Given data:
-- pv_equiv track=rewrite | github.com/spiralMonster/FakeNewsDetector | SemanticAndStructuredAnalyzer/StructuredAnalyzer/feature_extractor.py | check_capitalization_after_full_stop
-- ===== SOURCE A (Python) =====
-- def check_capitalization_after_full_stop(text: str):
--     num_errors = 0
--     list_sent = text.split(".")
--     list_sent = [sent for sent in list_sent if sent != '']
--     list_sent = [sent.strip() for sent in list_sent]
--
--     for sent in list_sent:
--         if sent != "":
--             first_letter = sent[0]
--             if first_letter.isalpha():
--                 if not first_letter.isupper():
--                     num_errors += 1
--
--     return num_errors
-- ===== SOURCE B (Python) =====
-- def check_capitalization_after_full_stop(text: str):
--     count = 0
--     expect = True  # waiting for the first non-space char of the current sentence
--     for ch in text:
--         if ch == '.':
--             expect = True
--         elif ch.isspace():
--             pass
--         elif expect:
--             if ch.isalpha() and not ch.isupper():
--                 count += 1
--             expect = False
--     return count
-- ===== Notes on version B (the rewrite author's own statement) =====
-- stated objective: alternative
-- what changed: Replaces the split-into-segments, filter, strip and count passes by a single left-to-right character scan that keeps an expect-sentence-start flag, building no intermediate lists.
import Mathlib
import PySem

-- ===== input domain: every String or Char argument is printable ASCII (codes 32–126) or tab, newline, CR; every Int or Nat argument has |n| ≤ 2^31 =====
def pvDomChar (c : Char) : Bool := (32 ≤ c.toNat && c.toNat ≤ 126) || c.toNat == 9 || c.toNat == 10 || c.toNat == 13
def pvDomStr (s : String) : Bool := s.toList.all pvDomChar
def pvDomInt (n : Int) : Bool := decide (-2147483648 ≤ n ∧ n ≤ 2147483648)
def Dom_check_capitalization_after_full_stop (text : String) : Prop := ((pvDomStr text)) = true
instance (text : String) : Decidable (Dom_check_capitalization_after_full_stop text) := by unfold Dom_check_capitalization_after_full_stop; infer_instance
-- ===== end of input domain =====

-- B replaces A's split/filter/strip list passes by one character scan with an
-- expect-sentence-start flag (objective: alternative single-pass algorithm, no intermediate lists).

-- ===== PORT A =====
-- loop body of A's for-loop (named helper; body is the literal transliteration)
def pvStepA (num_errors : Int) (sent : List Char) : Int :=
  if sent ≠ ([] : List Char) then
    -- sent[0]: index 0 is in range because of the guard sent ≠ []
    let first_letter := PySem.List.pyGetD sent 0 ' '
    if PySem.Chars.isalpha first_letter then
      if ¬ PySem.Chars.isupper first_letter then num_errors + 1 else num_errors
    else num_errors
  else num_errors

def check_capitalization_after_full_stop (text : String) : Int :=
  let list_sent := PySem.Chars.splitOn text.toList ['.']
  let list_sent := list_sent.filter (fun sent => sent ≠ ([] : List Char))
  let list_sent := list_sent.map (fun sent => PySem.Chars.strip sent)
  list_sent.foldl pvStepA 0

-- ===== PORT B =====
-- loop body of B's scan: state (count, expect)
def pvStepB (st : Int × Bool) (ch : Char) : Int × Bool :=
  if ch = '.' then (st.1, true)
  else if PySem.Chars.isspace ch then st
  else if st.2 then
    (if PySem.Chars.isalpha ch && ¬ PySem.Chars.isupper ch then st.1 + 1 else st.1, false)
  else st

def check_capitalization_after_full_stop_alt (text : String) : Int :=
  (text.toList.foldl pvStepB (0, true)).1

-- ===== PRECONDITION & SPEC =====
def Spec_check_capitalization_after_full_stop (text : String) (out : Int) : Prop := out = check_capitalization_after_full_stop_alt text
instance (text : String) (out : Int) : Decidable (Spec_check_capitalization_after_full_stop text out) := by unfold Spec_check_capitalization_after_full_stop; infer_instance

-- ===== CLAIM (what is proved, stated in full; the proofs are below) =====
def Claim_equal_check_capitalization_after_full_stop : Prop := ∀ (text : String), Dom_check_capitalization_after_full_stop text → Spec_check_capitalization_after_full_stop text (check_capitalization_after_full_stop text)

-- ===== LEMMAS AND PROOFS =====

-- first letter counts as an error
def pvBad (c : Char) : Bool := PySem.Chars.isalpha c && ¬ PySem.Chars.isupper c

-- contribution of one stripped segment
def pvF (s : List Char) : Int :=
  if s = ([] : List Char) then 0
  else if pvBad (PySem.List.pyGetD s 0 ' ') then 1 else 0

-- contribution of one raw (unstripped) segment
def pvG (s : List Char) : Int :=
  match s.dropWhile PySem.Chars.isspace with
  | [] => 0
  | c :: _ => if pvBad c then 1 else 0

-- ideal recursive single-char split on '.'
def pvSplit : List Char → List (List Char)
  | [] => [[]]
  | c :: cs =>
    if c = '.' then [] :: pvSplit cs
    else match pvSplit cs with
      | [] => [[c]]          -- unreachable: pvSplit is never empty
      | h :: t => (c :: h) :: t

-- B's scanner as a structural recursion
def pvScan : List Char → Bool → Int
  | [], _ => 0
  | c :: cs, e =>
    if c = '.' then pvScan cs true
    else if PySem.Chars.isspace c then pvScan cs e
    else if e then (if pvBad c then 1 else 0) + pvScan cs false
    else pvScan cs false

lemma pvSplit_ne_nil (cs : List Char) : pvSplit cs ≠ [] := by
  cases cs with
  | nil => simp [pvSplit]
  | cons c cs =>
    simp only [pvSplit]
    split
    · simp
    · split <;> simp

lemma pvGo_eq (fuel : Nat) (l cur : List Char) (acc : List (List Char))
    (h : l.length ≤ fuel) :
    PySem.Chars.splitOn.go ['.'] fuel l cur acc =
      acc.reverse ++ (match pvSplit l with
        | [] => [cur.reverse]
        | h :: t => (cur.reverse ++ h) :: t) := by
  induction fuel generalizing l cur acc with
  | zero =>
    have : l = [] := List.length_eq_zero_iff.mp (Nat.le_zero.mp h)
    subst this
    simp [PySem.Chars.splitOn.go, pvSplit]
  | succ fuel ih =>
    cases l with
    | nil => simp [PySem.Chars.splitOn.go, pvSplit]
    | cons c rest =>
      have hr : rest.length ≤ fuel := by simpa using h
      by_cases hc : c = '.'
      · subst hc
        rw [show PySem.Chars.splitOn.go ['.'] (fuel+1) ('.' :: rest) cur acc =
            PySem.Chars.splitOn.go ['.'] fuel (List.drop 1 ('.' :: rest)) [] (cur.reverse :: acc) by
          simp [PySem.Chars.splitOn.go, List.isPrefixOf]]
        rw [List.drop_succ_cons, List.drop_zero, ih _ _ _ hr]
        have hne := pvSplit_ne_nil rest
        simp only [pvSplit]
        cases hs : pvSplit rest with
        | nil => exact absurd hs hne
        | cons h t => simp
      · have hc' : ¬ ('.' = c) := fun h => hc h.symm
        rw [show PySem.Chars.splitOn.go ['.'] (fuel+1) (c :: rest) cur acc =
            PySem.Chars.splitOn.go ['.'] fuel rest (c :: cur) acc by
          simp [PySem.Chars.splitOn.go, List.isPrefixOf, hc']]
        rw [ih _ _ _ hr]
        have hne := pvSplit_ne_nil rest
        simp only [pvSplit, if_neg hc]
        cases hs : pvSplit rest with
        | nil => exact absurd hs hne
        | cons h t => simp

lemma pvSplitOn_eq (cs : List Char) : PySem.Chars.splitOn cs ['.'] = pvSplit cs := by
  have := pvGo_eq (cs.length + 1) cs [] [] (by omega)
  rw [PySem.Chars.splitOn, this]
  have hne := pvSplit_ne_nil cs
  cases hs : pvSplit cs with
  | nil => exact absurd hs hne
  | cons h t => simp

lemma pvStepA_eq (n : Int) (s : List Char) : pvStepA n s = n + pvF s := by
  unfold pvStepA pvF pvBad
  by_cases hs : s = ([] : List Char)
  · simp [hs]
  · simp only [hs, if_neg, ne_eq, not_false_eq_true, if_pos]
    by_cases h1 : PySem.Chars.isalpha (PySem.List.pyGetD s 0 ' ') = true <;>
      by_cases h2 : PySem.Chars.isupper (PySem.List.pyGetD s 0 ' ') = true <;>
        simp [h1, h2]

lemma pvFoldA (l : List (List Char)) (n : Int) :
    l.foldl pvStepA n = n + (l.map pvF).sum := by
  induction l generalizing n with
  | nil => simp
  | cons s l ih => rw [List.foldl_cons, pvStepA_eq, ih]; simp; ring

lemma pvF_strip (s : List Char) : pvF (PySem.Chars.strip s) = pvG s := by
  unfold pvG
  cases hd : s.dropWhile PySem.Chars.isspace with
  | nil =>
    have : PySem.Chars.strip s = [] := by
      simp [PySem.Chars.strip, PySem.Chars.lstrip, PySem.Chars.rstrip, hd]
    simp [pvF, this]
  | cons c t =>
    have hc : ¬ PySem.Chars.isspace c := by
      have := List.head_dropWhile_not (p := PySem.Chars.isspace) (l := s)
      rw [hd] at this
      simpa using this (by simp)
    have hstrip : PySem.Chars.strip s =
        (List.dropWhile PySem.Chars.isspace ((c :: t).reverse)).reverse := by
      simp [PySem.Chars.strip, PySem.Chars.lstrip, PySem.Chars.rstrip, hd]
    rw [List.reverse_cons, List.dropWhile_append] at hstrip
    by_cases he : (List.dropWhile PySem.Chars.isspace t.reverse).isEmpty
    · rw [if_pos he] at hstrip
      rw [List.dropWhile_cons] at hstrip
      rw [if_neg (by simp [hc])] at hstrip
      rw [hstrip]
      simp [pvF, PySem.List.pyGetD]
    · rw [if_neg he] at hstrip
      rw [List.reverse_append, List.reverse_singleton, List.singleton_append] at hstrip
      rw [hstrip]
      simp [pvF, PySem.List.pyGetD]

lemma pvFilterStrip (segs : List (List Char)) :
    (((segs.filter (fun s => s ≠ ([] : List Char))).map (fun sent => PySem.Chars.strip sent)).map pvF).sum
      = (segs.map pvG).sum := by
  induction segs with
  | nil => simp
  | cons s segs ih =>
    by_cases hs : s = ([] : List Char)
    · subst hs
      have hg : pvG ([] : List Char) = 0 := by simp [pvG]
      rw [List.filter_cons, if_neg (by simp), ih, List.map_cons, List.sum_cons, hg, zero_add]
    · rw [List.filter_cons]
      rw [if_pos (by simpa using hs)]
      rw [List.map_cons, List.map_cons, List.sum_cons, List.map_cons, List.sum_cons, ih, pvF_strip]

lemma pvScan_split (cs : List Char) :
    pvScan cs true = ((pvSplit cs).map pvG).sum ∧
    pvScan cs false = ((pvSplit cs).tail.map pvG).sum := by
  induction cs with
  | nil => simp [pvScan, pvSplit, pvG]
  | cons c cs ih =>
    by_cases hc : c = '.'
    · subst hc
      simp [pvScan, pvSplit, pvG, ih.1]
    · have hne := pvSplit_ne_nil cs
      cases hs : pvSplit cs with
      | nil => exact absurd hs hne
      | cons h t =>
        by_cases hsp : PySem.Chars.isspace c = true
        · have hg : pvG (c :: h) = pvG h := by
            simp [pvG, hsp]
          have h1 := hs ▸ ih.1
          have h2 := hs ▸ ih.2
          constructor <;> simp [pvScan, pvSplit, hc, hsp, hs, hg, h1, h2]
        · have hg : pvG (c :: h) = if pvBad c then 1 else 0 := by
            simp [pvG, hsp]
          have h2 := hs ▸ ih.2
          constructor <;> simp [pvScan, pvSplit, hc, hsp, hs, hg, h2]

lemma pvFoldB (cs : List Char) (n : Int) (e : Bool) :
    (cs.foldl pvStepB (n, e)).1 = n + pvScan cs e := by
  induction cs generalizing n e with
  | nil => simp [pvScan]
  | cons c cs ih =>
    rw [List.foldl_cons]
    by_cases hc : c = '.'
    · subst hc
      rw [show pvStepB (n, e) '.' = (n, true) by simp [pvStepB]]
      rw [ih]
      simp [pvScan]
    · by_cases hsp : PySem.Chars.isspace c = true
      · rw [show pvStepB (n, e) c = (n, e) by simp [pvStepB, hc, hsp]]
        rw [ih]
        rw [show pvScan (c :: cs) e = pvScan cs e by
          rw [pvScan, if_neg hc, if_pos hsp]]
      · cases e with
        | true =>
          rw [show pvStepB (n, true) c = (if pvBad c then n + 1 else n, false) by
            simp [pvStepB, pvBad, hc, hsp]]
          rw [ih]
          rw [show pvScan (c :: cs) true = (if pvBad c then 1 else 0) + pvScan cs false by
            rw [pvScan, if_neg hc]; simp [hsp]]
          by_cases hb : pvBad c = true <;> simp [hb] <;> ring
        | false =>
          rw [show pvStepB (n, false) c = (n, false) by simp [pvStepB, hc, hsp]]
          rw [ih]
          rw [show pvScan (c :: cs) false = pvScan cs false by
            rw [pvScan, if_neg hc]; simp [hsp]]

-- ===== VERDICT (by name: the statement is the Claim_ definition above) =====
theorem check_capitalization_after_full_stop_spec : Claim_equal_check_capitalization_after_full_stop := by
  intro text _
  unfold Spec_check_capitalization_after_full_stop
  unfold check_capitalization_after_full_stop check_capitalization_after_full_stop_alt
  rw [pvFoldB, pvFoldA, pvSplitOn_eq, pvFilterStrip, (pvScan_split text.toList).1]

Problem details:
Copy out each line of the data that includes the string "body".

Response to the exercise:
-- loop body of A's for-loop (named helper; body is the literal transliteration)
-- loop body of B's scan: state (count, expect)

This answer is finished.